*YOUR GOAL*. Exact reproduction required: the lines below from the line with "else if content then pvSeek pats ls" to the line with "let pats := patterns.map PySem.Str.lower", both ends included, and no others.

*DATA EXTRACTS*.
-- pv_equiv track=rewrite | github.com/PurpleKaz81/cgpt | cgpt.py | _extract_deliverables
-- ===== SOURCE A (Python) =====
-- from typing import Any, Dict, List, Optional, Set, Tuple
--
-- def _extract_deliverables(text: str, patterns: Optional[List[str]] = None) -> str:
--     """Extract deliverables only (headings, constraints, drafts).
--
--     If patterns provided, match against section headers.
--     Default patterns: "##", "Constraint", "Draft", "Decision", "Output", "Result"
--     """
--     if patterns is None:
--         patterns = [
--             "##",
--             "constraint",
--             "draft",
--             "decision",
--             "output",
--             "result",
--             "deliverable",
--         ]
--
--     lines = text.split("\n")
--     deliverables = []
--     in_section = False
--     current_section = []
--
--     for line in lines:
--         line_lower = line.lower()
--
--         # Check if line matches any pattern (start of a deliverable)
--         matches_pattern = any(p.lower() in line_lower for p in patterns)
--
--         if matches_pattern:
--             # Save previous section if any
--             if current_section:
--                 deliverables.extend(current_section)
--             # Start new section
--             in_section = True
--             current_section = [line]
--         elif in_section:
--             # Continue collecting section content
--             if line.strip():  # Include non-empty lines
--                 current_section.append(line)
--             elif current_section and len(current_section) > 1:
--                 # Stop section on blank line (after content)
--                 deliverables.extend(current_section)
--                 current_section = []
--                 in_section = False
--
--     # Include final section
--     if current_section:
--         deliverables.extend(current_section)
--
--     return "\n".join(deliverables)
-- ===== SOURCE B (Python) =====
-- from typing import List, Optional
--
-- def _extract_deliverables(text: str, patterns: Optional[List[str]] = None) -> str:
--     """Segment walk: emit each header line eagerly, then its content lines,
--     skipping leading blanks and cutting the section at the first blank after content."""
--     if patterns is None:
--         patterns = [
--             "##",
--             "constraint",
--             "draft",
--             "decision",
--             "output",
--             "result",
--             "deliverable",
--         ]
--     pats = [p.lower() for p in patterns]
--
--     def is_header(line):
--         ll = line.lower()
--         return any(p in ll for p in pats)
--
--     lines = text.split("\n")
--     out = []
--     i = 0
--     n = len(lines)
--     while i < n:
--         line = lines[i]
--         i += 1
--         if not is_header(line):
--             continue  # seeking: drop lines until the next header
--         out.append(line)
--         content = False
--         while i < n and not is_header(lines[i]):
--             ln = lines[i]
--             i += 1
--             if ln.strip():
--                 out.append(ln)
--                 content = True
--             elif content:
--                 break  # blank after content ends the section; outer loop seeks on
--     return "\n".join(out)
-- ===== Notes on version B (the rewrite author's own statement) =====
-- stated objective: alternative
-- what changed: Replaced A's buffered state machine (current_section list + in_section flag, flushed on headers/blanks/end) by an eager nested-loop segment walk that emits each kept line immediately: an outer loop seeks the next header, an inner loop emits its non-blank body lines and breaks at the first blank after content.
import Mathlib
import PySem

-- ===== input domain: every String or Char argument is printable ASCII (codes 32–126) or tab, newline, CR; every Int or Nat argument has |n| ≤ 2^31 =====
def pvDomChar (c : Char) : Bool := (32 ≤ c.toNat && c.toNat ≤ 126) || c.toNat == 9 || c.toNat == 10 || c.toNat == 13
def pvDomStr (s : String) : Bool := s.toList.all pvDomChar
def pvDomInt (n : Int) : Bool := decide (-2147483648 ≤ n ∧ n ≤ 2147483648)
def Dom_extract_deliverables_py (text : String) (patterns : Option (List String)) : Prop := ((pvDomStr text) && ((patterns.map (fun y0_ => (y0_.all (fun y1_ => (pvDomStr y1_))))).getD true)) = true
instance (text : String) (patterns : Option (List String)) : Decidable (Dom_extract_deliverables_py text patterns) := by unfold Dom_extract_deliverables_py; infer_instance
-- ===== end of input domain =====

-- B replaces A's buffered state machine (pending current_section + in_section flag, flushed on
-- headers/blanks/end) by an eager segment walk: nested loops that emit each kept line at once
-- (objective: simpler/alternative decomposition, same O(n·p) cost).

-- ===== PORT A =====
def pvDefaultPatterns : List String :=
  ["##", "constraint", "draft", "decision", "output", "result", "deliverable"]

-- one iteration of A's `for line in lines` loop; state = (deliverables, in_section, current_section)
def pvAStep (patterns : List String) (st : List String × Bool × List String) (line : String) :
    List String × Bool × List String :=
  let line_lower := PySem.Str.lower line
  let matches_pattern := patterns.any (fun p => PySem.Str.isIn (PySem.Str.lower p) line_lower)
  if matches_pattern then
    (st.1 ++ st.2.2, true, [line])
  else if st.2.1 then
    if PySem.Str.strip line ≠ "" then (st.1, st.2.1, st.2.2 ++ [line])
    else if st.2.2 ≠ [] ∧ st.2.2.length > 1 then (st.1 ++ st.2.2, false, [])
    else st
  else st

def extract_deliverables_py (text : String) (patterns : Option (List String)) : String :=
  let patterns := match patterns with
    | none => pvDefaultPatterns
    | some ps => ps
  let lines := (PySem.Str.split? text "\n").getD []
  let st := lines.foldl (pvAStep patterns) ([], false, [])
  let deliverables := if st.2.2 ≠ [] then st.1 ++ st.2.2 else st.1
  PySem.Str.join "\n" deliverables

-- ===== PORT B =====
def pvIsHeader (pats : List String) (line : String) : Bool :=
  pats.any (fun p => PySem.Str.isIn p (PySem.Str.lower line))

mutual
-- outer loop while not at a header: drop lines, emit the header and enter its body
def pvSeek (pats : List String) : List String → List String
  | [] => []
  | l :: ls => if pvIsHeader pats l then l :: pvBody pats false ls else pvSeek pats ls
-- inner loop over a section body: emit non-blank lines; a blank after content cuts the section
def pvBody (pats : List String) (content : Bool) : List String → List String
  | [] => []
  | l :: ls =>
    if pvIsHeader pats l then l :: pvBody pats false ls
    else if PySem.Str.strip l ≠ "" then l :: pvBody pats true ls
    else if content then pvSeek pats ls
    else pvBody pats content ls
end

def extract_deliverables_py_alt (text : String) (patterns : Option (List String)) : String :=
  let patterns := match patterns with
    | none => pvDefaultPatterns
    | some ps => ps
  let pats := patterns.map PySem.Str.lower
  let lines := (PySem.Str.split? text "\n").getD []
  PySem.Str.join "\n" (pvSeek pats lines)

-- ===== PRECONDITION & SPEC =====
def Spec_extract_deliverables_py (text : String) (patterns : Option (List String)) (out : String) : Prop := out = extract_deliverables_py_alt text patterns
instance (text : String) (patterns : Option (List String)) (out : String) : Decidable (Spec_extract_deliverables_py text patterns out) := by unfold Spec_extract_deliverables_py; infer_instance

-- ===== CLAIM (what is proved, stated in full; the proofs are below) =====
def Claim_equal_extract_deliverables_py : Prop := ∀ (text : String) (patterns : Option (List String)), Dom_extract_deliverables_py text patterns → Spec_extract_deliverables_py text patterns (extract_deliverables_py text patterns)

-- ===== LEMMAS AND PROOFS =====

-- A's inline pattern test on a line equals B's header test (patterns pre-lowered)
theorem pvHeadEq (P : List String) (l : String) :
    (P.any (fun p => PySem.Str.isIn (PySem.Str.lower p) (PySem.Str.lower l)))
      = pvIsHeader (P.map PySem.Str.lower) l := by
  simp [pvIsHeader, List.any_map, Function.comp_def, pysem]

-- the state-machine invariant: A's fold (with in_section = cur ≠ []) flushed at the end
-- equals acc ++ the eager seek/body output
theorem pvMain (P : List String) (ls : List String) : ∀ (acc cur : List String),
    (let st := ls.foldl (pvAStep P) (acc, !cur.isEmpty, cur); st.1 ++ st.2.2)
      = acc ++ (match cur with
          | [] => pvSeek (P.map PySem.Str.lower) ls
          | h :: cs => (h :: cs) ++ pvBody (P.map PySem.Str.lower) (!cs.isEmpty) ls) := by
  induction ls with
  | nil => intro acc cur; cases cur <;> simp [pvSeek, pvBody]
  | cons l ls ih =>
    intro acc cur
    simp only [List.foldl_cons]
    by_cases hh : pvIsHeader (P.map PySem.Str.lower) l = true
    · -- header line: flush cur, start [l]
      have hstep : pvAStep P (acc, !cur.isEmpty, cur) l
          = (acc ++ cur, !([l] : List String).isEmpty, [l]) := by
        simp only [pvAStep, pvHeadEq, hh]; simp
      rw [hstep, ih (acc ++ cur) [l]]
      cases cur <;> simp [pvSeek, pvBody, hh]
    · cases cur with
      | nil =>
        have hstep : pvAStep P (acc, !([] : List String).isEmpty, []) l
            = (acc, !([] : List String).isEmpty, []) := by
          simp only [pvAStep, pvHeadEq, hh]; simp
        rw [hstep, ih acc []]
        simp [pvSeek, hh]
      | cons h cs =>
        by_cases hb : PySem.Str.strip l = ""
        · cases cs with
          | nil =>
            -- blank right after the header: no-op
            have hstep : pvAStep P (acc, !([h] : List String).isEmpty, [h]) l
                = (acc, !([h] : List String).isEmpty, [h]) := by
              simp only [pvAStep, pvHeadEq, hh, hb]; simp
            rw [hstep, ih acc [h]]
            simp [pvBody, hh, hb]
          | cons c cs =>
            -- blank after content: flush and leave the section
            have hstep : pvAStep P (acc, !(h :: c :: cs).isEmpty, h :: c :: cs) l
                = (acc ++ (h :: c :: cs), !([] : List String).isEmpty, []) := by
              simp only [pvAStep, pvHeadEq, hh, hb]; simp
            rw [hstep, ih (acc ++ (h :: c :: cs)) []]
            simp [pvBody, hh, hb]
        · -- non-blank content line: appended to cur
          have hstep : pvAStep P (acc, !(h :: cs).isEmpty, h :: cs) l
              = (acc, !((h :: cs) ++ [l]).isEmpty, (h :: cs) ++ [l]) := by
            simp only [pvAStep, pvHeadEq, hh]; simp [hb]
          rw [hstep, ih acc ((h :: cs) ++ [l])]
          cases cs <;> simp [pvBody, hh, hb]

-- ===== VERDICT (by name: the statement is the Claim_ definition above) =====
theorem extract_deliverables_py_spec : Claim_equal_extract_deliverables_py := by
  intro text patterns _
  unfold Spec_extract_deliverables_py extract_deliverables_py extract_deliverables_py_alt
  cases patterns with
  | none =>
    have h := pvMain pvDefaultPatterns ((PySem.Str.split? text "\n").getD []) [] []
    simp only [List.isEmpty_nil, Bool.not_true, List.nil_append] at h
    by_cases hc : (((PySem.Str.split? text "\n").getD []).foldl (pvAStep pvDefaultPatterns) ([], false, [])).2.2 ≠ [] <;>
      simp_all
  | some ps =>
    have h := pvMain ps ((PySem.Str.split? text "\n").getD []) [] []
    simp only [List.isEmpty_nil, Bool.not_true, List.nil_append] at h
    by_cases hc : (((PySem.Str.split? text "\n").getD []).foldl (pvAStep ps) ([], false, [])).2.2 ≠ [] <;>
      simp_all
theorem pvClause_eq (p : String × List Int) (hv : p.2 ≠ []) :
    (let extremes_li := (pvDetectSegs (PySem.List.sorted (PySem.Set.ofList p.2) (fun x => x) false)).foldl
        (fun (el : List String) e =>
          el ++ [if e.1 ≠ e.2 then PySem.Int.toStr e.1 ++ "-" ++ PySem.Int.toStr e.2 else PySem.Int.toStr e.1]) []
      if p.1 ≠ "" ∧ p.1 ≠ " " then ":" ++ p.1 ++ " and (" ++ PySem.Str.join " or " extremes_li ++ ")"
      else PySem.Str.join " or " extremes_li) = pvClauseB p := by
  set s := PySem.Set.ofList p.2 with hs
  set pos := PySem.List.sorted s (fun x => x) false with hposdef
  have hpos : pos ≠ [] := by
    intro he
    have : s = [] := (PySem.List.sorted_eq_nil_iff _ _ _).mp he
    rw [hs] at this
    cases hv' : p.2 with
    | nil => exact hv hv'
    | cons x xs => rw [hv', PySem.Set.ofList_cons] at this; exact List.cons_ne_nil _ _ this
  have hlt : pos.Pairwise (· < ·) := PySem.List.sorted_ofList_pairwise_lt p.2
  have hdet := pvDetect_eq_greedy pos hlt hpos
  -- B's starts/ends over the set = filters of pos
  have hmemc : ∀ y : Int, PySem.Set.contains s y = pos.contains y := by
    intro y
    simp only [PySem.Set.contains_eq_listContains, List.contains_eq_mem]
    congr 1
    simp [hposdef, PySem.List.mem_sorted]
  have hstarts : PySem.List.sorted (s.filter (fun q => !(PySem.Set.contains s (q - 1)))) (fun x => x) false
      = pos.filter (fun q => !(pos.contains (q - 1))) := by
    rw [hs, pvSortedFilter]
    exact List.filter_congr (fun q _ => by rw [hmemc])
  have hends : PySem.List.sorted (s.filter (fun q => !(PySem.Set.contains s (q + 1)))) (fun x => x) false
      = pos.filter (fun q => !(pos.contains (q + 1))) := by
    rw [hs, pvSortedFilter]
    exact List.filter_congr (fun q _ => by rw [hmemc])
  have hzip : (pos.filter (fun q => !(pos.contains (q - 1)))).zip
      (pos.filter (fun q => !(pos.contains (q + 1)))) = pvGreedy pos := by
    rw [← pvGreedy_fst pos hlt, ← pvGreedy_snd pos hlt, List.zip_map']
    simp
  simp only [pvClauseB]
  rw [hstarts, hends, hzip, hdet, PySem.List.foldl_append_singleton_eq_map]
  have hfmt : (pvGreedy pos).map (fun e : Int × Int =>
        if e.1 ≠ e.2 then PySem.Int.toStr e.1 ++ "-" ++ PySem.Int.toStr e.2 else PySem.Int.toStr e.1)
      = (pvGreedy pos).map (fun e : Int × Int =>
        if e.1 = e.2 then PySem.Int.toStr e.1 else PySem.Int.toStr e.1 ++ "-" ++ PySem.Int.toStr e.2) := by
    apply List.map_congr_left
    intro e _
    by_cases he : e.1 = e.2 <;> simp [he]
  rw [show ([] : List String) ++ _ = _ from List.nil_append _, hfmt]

---

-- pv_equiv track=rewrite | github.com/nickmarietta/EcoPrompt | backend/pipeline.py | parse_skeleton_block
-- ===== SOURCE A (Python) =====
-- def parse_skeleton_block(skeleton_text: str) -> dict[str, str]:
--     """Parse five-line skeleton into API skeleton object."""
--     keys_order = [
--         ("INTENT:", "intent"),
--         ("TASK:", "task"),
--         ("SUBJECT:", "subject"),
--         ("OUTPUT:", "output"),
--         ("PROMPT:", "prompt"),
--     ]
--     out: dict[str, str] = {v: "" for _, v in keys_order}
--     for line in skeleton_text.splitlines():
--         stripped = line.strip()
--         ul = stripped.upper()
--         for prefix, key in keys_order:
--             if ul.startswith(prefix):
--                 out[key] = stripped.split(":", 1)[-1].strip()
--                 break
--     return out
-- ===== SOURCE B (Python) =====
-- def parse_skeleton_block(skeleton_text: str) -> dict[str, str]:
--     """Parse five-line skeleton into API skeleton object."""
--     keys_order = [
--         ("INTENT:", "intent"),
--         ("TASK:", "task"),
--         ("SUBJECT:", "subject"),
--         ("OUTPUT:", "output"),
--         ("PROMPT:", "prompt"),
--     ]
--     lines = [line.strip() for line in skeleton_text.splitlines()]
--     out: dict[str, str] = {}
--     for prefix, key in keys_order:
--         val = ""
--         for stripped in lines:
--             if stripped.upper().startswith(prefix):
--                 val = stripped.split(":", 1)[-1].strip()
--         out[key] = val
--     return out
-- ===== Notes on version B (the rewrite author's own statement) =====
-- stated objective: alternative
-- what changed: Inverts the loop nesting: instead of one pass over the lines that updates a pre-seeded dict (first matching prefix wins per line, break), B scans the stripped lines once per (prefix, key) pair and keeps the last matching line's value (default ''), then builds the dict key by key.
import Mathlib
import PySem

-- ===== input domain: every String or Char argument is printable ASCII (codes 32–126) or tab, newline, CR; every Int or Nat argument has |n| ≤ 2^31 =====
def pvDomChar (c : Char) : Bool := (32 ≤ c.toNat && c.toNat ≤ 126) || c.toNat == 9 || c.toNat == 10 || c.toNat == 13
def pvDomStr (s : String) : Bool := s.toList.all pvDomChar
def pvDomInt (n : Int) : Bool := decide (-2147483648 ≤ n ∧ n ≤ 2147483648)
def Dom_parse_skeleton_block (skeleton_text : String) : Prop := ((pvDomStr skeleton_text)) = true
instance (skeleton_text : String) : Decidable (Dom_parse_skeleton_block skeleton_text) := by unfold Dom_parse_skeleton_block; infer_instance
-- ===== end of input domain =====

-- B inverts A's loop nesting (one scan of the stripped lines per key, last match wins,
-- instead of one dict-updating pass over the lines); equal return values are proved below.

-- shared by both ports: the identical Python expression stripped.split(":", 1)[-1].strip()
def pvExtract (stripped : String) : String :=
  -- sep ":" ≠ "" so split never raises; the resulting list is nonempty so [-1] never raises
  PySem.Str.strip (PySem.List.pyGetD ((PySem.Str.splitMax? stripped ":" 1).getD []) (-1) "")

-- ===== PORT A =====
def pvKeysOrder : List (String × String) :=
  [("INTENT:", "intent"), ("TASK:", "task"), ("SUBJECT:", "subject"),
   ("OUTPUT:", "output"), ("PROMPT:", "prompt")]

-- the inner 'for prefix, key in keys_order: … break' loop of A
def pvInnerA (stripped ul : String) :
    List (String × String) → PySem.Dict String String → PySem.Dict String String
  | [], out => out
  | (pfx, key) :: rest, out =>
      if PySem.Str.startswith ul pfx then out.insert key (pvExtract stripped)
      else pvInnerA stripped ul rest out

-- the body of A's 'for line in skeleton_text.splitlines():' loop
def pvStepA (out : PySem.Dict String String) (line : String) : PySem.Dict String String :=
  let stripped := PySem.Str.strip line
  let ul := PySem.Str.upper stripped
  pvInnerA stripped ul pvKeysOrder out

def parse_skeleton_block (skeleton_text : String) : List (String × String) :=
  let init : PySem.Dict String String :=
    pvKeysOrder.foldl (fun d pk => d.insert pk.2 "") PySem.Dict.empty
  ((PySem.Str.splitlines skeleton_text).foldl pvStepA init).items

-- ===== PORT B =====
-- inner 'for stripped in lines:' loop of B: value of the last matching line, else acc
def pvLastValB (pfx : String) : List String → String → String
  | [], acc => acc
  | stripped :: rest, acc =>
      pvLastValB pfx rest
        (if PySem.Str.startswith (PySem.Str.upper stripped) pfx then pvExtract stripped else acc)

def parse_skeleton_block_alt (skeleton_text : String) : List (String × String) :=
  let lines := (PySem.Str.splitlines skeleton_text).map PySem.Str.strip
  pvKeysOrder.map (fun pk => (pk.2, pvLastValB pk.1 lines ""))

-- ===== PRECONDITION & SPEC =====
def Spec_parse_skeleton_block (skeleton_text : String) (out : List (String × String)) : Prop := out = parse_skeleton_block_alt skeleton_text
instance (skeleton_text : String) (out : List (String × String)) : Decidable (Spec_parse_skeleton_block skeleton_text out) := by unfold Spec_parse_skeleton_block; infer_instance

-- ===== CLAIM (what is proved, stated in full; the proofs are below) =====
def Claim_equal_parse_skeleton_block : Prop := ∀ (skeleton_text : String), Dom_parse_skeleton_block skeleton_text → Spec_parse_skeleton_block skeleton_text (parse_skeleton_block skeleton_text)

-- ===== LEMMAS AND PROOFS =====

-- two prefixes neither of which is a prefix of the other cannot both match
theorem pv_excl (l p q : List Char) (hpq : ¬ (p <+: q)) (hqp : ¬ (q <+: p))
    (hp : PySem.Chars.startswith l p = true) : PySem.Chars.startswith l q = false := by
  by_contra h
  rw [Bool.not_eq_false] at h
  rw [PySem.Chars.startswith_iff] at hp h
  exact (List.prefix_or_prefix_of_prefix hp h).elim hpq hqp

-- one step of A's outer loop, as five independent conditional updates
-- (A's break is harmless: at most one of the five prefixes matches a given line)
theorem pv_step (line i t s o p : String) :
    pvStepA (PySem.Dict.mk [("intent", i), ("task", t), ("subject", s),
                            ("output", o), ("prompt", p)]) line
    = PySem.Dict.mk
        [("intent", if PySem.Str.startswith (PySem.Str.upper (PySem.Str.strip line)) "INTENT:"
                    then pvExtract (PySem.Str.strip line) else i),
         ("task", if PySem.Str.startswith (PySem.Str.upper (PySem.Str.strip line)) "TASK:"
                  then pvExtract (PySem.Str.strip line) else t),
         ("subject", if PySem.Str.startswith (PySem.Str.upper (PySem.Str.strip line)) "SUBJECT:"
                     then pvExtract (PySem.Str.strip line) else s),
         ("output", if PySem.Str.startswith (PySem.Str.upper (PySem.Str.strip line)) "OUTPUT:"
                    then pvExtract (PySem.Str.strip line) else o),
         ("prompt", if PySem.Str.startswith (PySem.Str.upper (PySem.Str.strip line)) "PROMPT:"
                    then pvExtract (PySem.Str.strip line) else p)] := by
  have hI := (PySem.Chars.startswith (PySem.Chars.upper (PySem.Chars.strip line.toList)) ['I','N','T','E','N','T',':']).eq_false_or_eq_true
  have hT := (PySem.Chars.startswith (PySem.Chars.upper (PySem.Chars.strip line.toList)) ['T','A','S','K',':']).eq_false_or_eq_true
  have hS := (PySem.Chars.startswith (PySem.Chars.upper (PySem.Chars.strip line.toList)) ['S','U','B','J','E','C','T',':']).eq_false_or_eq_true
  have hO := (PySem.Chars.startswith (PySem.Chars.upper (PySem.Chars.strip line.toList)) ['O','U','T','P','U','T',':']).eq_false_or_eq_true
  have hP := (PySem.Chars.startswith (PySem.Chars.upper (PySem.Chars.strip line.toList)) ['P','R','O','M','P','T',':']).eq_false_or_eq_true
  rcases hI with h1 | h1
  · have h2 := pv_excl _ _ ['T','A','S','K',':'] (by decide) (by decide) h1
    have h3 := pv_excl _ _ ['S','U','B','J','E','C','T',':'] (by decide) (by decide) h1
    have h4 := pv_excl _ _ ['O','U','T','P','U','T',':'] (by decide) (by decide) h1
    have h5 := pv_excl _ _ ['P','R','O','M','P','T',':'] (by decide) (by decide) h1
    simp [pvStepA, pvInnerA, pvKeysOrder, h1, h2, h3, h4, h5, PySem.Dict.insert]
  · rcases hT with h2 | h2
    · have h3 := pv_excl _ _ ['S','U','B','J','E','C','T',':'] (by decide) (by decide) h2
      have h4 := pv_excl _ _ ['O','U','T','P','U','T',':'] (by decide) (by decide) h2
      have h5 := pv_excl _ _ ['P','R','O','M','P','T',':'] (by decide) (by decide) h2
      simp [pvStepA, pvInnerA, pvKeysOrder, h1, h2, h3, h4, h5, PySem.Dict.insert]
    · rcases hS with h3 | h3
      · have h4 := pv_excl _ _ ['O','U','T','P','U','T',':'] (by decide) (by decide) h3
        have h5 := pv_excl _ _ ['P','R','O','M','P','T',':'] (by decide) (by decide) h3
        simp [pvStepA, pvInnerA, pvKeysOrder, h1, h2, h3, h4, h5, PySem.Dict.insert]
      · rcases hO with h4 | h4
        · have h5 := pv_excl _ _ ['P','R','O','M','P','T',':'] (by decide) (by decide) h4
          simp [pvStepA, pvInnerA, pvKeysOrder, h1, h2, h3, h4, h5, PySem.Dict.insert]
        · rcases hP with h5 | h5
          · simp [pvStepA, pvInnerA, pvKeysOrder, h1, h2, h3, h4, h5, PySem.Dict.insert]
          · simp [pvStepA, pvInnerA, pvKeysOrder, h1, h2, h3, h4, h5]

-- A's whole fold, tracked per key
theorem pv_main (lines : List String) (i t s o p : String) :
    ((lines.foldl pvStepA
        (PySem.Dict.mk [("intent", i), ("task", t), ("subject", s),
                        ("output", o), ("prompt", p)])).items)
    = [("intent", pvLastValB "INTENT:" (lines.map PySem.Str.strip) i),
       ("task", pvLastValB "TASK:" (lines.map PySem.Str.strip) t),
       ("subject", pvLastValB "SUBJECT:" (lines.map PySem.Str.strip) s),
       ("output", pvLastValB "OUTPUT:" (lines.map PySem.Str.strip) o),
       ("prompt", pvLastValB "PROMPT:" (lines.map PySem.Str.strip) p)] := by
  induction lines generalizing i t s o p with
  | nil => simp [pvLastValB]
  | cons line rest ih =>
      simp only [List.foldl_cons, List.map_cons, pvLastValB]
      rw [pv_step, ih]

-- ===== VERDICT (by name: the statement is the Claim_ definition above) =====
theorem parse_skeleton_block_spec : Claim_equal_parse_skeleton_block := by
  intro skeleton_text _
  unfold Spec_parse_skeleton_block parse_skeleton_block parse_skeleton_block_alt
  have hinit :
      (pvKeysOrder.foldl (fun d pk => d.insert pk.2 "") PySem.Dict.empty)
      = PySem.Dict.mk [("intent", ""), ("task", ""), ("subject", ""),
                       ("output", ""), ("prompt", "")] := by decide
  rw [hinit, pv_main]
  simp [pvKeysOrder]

*EXERCISE ANSWER*.
    else if content then pvSeek pats ls
    else pvBody pats content ls
end

def extract_deliverables_py_alt (text : String) (patterns : Option (List String)) : String :=
  let patterns := match patterns with
    | none => pvDefaultPatterns
    | some ps => ps
  let pats := patterns.map PySem.Str.lower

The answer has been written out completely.